PROBLEM TO WORK ON:
Below are some records. Return exactly the lines from the one with "for _ in range(max_length-len(each_col))])" to the one with "nonzero column values", and nothing else.

DATA SHOWN:
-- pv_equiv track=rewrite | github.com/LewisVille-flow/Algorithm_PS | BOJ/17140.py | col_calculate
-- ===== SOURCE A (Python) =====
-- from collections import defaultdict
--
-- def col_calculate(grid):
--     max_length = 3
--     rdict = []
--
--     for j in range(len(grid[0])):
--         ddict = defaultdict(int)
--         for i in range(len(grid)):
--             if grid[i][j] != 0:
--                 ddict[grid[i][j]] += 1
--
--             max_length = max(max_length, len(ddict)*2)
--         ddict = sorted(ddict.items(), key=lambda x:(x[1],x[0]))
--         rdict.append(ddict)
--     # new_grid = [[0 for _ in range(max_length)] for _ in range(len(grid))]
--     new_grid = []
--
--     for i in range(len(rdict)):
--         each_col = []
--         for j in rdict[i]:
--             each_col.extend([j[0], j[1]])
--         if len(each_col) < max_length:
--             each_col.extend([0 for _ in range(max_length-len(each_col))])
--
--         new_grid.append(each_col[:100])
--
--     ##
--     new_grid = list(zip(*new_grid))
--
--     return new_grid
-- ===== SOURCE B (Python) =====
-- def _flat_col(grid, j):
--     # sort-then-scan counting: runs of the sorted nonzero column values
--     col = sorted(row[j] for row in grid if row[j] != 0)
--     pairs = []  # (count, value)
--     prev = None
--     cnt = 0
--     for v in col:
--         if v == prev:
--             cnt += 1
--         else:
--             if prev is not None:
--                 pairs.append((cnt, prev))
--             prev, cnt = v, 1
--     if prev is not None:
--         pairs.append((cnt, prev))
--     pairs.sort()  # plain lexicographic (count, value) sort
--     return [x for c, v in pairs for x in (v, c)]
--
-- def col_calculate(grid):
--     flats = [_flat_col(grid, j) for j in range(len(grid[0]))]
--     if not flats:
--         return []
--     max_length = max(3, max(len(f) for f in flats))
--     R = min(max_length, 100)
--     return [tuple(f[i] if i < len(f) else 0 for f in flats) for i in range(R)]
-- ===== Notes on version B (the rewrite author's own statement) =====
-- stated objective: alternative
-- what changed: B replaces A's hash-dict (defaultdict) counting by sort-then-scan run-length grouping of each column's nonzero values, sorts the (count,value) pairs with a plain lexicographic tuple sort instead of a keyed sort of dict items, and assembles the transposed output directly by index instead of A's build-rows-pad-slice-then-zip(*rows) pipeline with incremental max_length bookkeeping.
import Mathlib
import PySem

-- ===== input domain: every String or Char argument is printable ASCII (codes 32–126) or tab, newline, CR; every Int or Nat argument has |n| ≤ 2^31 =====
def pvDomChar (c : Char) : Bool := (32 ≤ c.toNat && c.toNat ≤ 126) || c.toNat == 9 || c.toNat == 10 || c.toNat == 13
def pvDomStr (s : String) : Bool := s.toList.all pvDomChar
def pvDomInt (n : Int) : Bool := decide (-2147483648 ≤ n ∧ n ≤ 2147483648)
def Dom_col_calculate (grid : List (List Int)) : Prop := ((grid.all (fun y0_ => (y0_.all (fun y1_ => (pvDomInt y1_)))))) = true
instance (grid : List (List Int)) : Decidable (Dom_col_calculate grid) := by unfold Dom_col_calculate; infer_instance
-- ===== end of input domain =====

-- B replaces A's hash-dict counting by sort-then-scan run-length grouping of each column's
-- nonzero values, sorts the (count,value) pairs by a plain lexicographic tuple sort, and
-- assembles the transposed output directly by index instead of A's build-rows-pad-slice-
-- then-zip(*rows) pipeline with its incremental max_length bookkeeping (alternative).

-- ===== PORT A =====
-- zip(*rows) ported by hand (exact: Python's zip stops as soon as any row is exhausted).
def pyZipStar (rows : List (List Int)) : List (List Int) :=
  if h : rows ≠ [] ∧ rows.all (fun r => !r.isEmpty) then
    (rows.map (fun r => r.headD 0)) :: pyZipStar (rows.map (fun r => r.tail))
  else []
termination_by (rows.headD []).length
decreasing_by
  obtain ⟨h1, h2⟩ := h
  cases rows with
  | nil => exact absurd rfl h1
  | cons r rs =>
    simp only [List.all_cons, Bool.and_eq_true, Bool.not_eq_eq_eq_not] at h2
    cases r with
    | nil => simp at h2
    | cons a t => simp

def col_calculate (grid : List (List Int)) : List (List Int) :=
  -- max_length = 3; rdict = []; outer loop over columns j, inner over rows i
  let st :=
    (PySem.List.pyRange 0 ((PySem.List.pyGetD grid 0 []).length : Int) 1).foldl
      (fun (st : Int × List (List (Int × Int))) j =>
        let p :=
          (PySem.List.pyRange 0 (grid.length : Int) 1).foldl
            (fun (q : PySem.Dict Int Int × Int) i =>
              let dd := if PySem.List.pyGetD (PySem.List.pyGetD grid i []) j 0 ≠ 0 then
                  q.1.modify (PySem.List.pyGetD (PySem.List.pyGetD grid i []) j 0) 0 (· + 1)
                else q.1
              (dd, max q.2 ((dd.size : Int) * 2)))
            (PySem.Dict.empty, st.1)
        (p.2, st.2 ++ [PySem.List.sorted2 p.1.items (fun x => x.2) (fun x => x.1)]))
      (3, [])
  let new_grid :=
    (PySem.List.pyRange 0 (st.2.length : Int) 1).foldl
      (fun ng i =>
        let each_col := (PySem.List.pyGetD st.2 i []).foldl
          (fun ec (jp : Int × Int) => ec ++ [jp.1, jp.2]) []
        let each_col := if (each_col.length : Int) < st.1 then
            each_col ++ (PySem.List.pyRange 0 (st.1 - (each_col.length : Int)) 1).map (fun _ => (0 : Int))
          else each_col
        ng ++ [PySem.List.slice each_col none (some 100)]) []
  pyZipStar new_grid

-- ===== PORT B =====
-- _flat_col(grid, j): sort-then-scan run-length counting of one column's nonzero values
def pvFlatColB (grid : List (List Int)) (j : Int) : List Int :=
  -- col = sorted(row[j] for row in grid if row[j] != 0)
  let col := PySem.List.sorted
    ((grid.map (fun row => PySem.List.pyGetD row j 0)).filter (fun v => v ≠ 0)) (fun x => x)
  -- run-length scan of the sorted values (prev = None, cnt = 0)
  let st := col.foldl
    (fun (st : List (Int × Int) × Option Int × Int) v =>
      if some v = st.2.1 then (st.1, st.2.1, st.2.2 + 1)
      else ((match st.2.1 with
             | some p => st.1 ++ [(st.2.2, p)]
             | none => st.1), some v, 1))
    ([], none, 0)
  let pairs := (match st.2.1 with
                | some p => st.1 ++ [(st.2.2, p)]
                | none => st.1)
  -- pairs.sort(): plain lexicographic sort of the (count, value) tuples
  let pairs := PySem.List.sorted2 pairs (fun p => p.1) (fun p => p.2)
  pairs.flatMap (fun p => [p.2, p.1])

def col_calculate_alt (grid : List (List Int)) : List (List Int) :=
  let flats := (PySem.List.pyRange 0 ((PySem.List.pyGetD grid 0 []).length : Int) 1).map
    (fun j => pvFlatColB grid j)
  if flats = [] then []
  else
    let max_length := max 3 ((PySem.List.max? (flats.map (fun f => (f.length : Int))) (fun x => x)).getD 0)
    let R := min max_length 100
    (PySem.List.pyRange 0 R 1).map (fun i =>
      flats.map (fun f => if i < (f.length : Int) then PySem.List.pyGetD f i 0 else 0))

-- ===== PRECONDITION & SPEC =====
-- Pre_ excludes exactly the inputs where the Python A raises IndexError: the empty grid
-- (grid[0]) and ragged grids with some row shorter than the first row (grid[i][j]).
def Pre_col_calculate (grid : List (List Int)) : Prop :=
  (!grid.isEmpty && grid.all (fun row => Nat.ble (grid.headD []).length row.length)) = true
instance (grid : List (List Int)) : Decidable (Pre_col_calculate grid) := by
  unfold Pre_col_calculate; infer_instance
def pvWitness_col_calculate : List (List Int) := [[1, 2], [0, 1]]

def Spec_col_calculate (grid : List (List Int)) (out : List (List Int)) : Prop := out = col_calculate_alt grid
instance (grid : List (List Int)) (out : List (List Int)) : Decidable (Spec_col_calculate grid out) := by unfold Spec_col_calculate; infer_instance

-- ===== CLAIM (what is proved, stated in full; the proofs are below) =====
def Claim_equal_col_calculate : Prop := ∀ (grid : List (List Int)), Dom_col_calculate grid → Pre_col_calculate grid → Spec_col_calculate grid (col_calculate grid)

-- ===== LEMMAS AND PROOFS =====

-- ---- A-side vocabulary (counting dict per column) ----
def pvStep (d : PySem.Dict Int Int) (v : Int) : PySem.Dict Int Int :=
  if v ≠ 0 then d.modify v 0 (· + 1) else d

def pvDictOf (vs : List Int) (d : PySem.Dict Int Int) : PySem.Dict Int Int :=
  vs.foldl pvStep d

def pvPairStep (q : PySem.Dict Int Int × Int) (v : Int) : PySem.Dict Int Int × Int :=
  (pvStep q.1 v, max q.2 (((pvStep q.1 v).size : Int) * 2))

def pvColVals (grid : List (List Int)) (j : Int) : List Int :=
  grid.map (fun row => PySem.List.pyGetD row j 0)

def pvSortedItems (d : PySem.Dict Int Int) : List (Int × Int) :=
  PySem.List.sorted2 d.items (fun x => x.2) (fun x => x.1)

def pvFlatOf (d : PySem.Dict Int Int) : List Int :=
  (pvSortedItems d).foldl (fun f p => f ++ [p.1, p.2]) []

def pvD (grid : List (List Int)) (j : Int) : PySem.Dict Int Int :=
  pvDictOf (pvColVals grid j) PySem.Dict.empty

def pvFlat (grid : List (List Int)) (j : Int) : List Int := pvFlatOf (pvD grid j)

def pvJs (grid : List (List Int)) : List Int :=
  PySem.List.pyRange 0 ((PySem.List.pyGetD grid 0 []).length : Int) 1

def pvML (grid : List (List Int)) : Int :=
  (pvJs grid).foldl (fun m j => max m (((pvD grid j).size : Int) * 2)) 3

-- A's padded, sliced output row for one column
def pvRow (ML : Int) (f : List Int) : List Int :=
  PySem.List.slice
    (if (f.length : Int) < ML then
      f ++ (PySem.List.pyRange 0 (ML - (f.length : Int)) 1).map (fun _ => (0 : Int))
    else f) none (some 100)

FINISHED TASK:
--             each_col.extend([0 for _ in range(max_length-len(each_col))])
--
--         new_grid.append(each_col[:100])
--
--     ##
--     new_grid = list(zip(*new_grid))
--
--     return new_grid
-- ===== SOURCE B (Python) =====
-- def _flat_col(grid, j):
--     # sort-then-scan counting: runs of the sorted nonzero column values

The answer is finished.